TASK PROMPT — Once you reach the line containing "-- ===== PORT A" in the entries below, write out that line and each one after it down to the line containing "(fun ngrams n =>", exactly and with nothing added.

[Data records]

-- pv_equiv track=rewrite | github.com/aldo-git-bit/predicting-tashlhiyt-plural | scripts/ngram_feature_selection/ngram_extractor.py | extract_initial_ngrams
-- ===== SOURCE A (Python) =====
-- def extract_initial_ngrams(phonemes, max_n=3):
--     """
--     Extract initial n-grams from a phoneme list.
--
--     Args:
--         phonemes (list): List of phonemes (e.g., ['k', 'r', 'a', 't'])
--         max_n (int): Maximum n-gram size (default: 3)
--
--     Returns:
--         list: Initial n-grams with ^ marker (e.g., ['^k', '^kr', '^kra'])
--
--     Examples:
--         >>> extract_initial_ngrams(['k', 'r', 'a', 't'])
--         ['^k', '^kr', '^kra']
--
--         >>> extract_initial_ngrams(['a', 'f', 'u', 's'])
--         ['^a', '^af', '^afu']
--     """
--     if not phonemes:
--         return []
--
--     ngrams = []
--     for n in range(1, min(max_n + 1, len(phonemes) + 1)):
--         ngram = ''.join(phonemes[:n])
--         ngrams.append(f'^{ngram}')
--
--     return ngrams
-- ===== SOURCE B (Python) =====
-- def extract_initial_ngrams(phonemes, max_n=3):
--     """Single pass keeping one growing prefix string instead of re-slicing and re-joining per n."""
--     ngrams = []
--     acc = '^'
--     i = 0
--     for p in phonemes:
--         if i >= max_n:
--             break
--         acc += p
--         ngrams.append(acc)
--         i += 1
--     return ngrams
-- ===== Notes on version B (the rewrite author's own statement) =====
-- stated objective: alternative
-- what changed: Replaces the per-n re-slice-and-rejoin of the prefix over a range() loop with a single pass over the phoneme list that maintains one growing prefix string.
import Mathlib
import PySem

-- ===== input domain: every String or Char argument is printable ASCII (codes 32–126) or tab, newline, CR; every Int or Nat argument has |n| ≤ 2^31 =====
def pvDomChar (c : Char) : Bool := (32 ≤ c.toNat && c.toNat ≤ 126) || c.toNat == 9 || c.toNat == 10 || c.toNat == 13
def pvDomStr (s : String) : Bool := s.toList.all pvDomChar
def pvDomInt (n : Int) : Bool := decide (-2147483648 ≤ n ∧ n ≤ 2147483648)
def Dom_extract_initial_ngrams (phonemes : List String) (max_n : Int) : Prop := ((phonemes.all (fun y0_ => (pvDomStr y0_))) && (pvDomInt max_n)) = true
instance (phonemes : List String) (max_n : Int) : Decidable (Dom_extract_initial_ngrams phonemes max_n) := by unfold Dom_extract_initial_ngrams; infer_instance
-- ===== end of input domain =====

-- B replaces A's per-n re-slice-and-rejoin over a range() with a single pass that keeps one growing prefix string.


-- ===== PORT A =====
def extract_initial_ngrams (phonemes : List String) (max_n : Int) : List String :=
  if phonemes = [] then []
  else
    (PySem.List.pyRange 1 (min (max_n + 1) ((phonemes.length : Int) + 1)) 1).foldl
      (fun ngrams n =>
        let ngram := PySem.Str.join "" (PySem.List.slice phonemes none (some n))
        ngrams ++ ["^" ++ ngram]) []

-- ===== PORT B =====
-- loop body of Source B: walk the list once, growing `acc` and counting with `i`; break when i ≥ max_n
def extractLoop (max_n : Int) : List String → Int → String → List String
  | [], _, _ => []
  | p :: rest, i, acc =>
    if max_n ≤ i then []
    else
      let acc' := acc ++ p
      acc' :: extractLoop max_n rest (i + 1) acc'

def extract_initial_ngrams_alt (phonemes : List String) (max_n : Int) : List String :=
  extractLoop max_n phonemes 0 "^"

-- ===== PRECONDITION & SPEC =====
def Spec_extract_initial_ngrams (phonemes : List String) (max_n : Int) (out : List String) : Prop := out = extract_initial_ngrams_alt phonemes max_n
instance (phonemes : List String) (max_n : Int) (out : List String) : Decidable (Spec_extract_initial_ngrams phonemes max_n out) := by unfold Spec_extract_initial_ngrams; infer_instance

-- ===== CLAIM (what is proved, stated in full; the proofs are below) =====
def Claim_equal_extract_initial_ngrams : Prop := ∀ (phonemes : List String) (max_n : Int), Dom_extract_initial_ngrams phonemes max_n → Spec_extract_initial_ngrams phonemes max_n (extract_initial_ngrams phonemes max_n)

-- ===== LEMMAS AND PROOFS =====

lemma str_join_empty_cons (p : String) (l : List String) :
    PySem.Str.join "" (p :: l) = p ++ PySem.Str.join "" l := by
  apply String.toList_inj.mp
  cases l with
  | nil => simp [PySem.Chars.join_singleton, PySem.Chars.join_nil]
  | cons q r => simp [PySem.Chars.join_cons_cons]

lemma str_join_empty_nil : PySem.Str.join "" ([] : List String) = "" := by
  apply String.toList_inj.mp
  simp [PySem.Chars.join_nil]

-- common normal form of both programs' results
def ngramSpec (phonemes : List String) (m : Nat) : List String :=
  (List.range m).map (fun k => "^" ++ PySem.Str.join "" (phonemes.take (k + 1)))

lemma extractLoop_eq (max_n : Int) (ps : List String) :
    ∀ (i : Int) (acc : String),
      extractLoop max_n ps i acc =
        (List.range (min (max_n - i) (ps.length : Int)).toNat).map
          (fun k => acc ++ PySem.Str.join "" (ps.take (k + 1))) := by
  induction ps with
  | nil =>
    intro i acc
    simp [extractLoop]
  | cons p rest ih =>
    intro i acc
    by_cases hb : max_n ≤ i
    · simp [extractLoop, hb]

    · have hm : (min (max_n - i) (((p :: rest).length : Int))).toNat
          = (min (max_n - (i + 1)) ((rest.length : Int))).toNat + 1 := by
        simp; omega
      rw [hm]
      simp only [extractLoop, if_neg hb, List.range_succ_eq_map, List.map_cons, List.map_map]
      congr 1
      · rw [List.take_succ_cons, List.take_zero, str_join_empty_cons]
        simp [str_join_empty_nil]
      · rw [ih (i + 1) (acc ++ p)]
        apply List.map_congr_left
        intro k _
        simp only [Function.comp]
        rw [List.take_succ_cons, str_join_empty_cons, String.append_assoc]

lemma a_eq (phonemes : List String) (max_n : Int) :
    extract_initial_ngrams phonemes max_n =
      ngramSpec phonemes (min max_n (phonemes.length : Int)).toNat := by
  unfold extract_initial_ngrams ngramSpec
  by_cases h : phonemes = []
  · subst h; simp
  · rw [if_neg h, PySem.List.pyRange_one, List.foldl_map,
        PySem.List.foldl_append_singleton_eq_map]
    have hM : (min (max_n + 1) ((phonemes.length : Int) + 1) - 1).toNat
        = (min max_n ((phonemes.length : Int))).toNat := by omega
    rw [hM]
    apply List.map_congr_left
    intro k _
    have h1 : ((1 : Int) + k) = ((k + 1 : Nat) : Int) := by push_cast; ring
    rw [h1, PySem.List.slice_to_natCast]

-- ===== VERDICT (by name: the statement is the Claim_ definition above) =====
theorem extract_initial_ngrams_spec : Claim_equal_extract_initial_ngrams := by
  intro phonemes max_n _
  unfold Spec_extract_initial_ngrams extract_initial_ngrams_alt
  rw [a_eq, extractLoop_eq]
  simp [ngramSpec]
-- `while right + 1 < n and parent[right+1] == p: right += 1` (fuel n - right keeps it structural)
def rightBgo (parent : List (Option String)) (p : Option String) : Nat → Nat → Nat
  | 0, r => r
  | fuel + 1, r =>
    if r + 1 < parent.length then
      if parent.getD (r + 1) none == p then rightBgo parent p fuel (r + 1) else r
    else r

def rightB (parent : List (Option String)) (p : Option String) (r : Nat) : Nat :=
  rightBgo parent p (parent.length - r) r

-- `name(i)` of Source B
def colB (parent child : List (Option String)) (i : Nat) : Option String :=
  let p := parent.getD i none
  let c := pvCellB child i
  if pvEmpty p then c
  else
    let left := leftB parent p i
    let right := rightB parent p i
    let label := PySem.Str.strip (p.getD "")
    if left < right then some (label ++ " " ++ PySem.Int.toStr ((i : Int) - (left : Int) + 1))
    else some (match c with
               | none => label
               | some cv => label ++ " " ++ cv)

def merge_headers_alt (parent : List (Option String)) (child : List (Option String)) : List (Option String) :=
  (List.range parent.length).map (colB parent child)

-- ===== PRECONDITION & SPEC =====
def Spec_merge_headers (parent : List (Option String)) (child : List (Option String)) (out : List (Option String)) : Prop := out = merge_headers_alt parent child
instance (parent : List (Option String)) (child : List (Option String)) (out : List (Option String)) : Decidable (Spec_merge_headers parent child out) := by unfold Spec_merge_headers; infer_instance

-- ===== CLAIM (what is proved, stated in full; the proofs are below) =====
def Claim_equal_merge_headers : Prop := ∀ (parent : List (Option String)) (child : List (Option String)), Dom_merge_headers parent child → Spec_merge_headers parent child (merge_headers parent child)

OUTPUT FOR THIS TASK —
-- ===== PORT A =====
def extract_initial_ngrams (phonemes : List String) (max_n : Int) : List String :=
  if phonemes = [] then []
  else
    (PySem.List.pyRange 1 (min (max_n + 1) ((phonemes.length : Int) + 1)) 1).foldl
      (fun ngrams n =>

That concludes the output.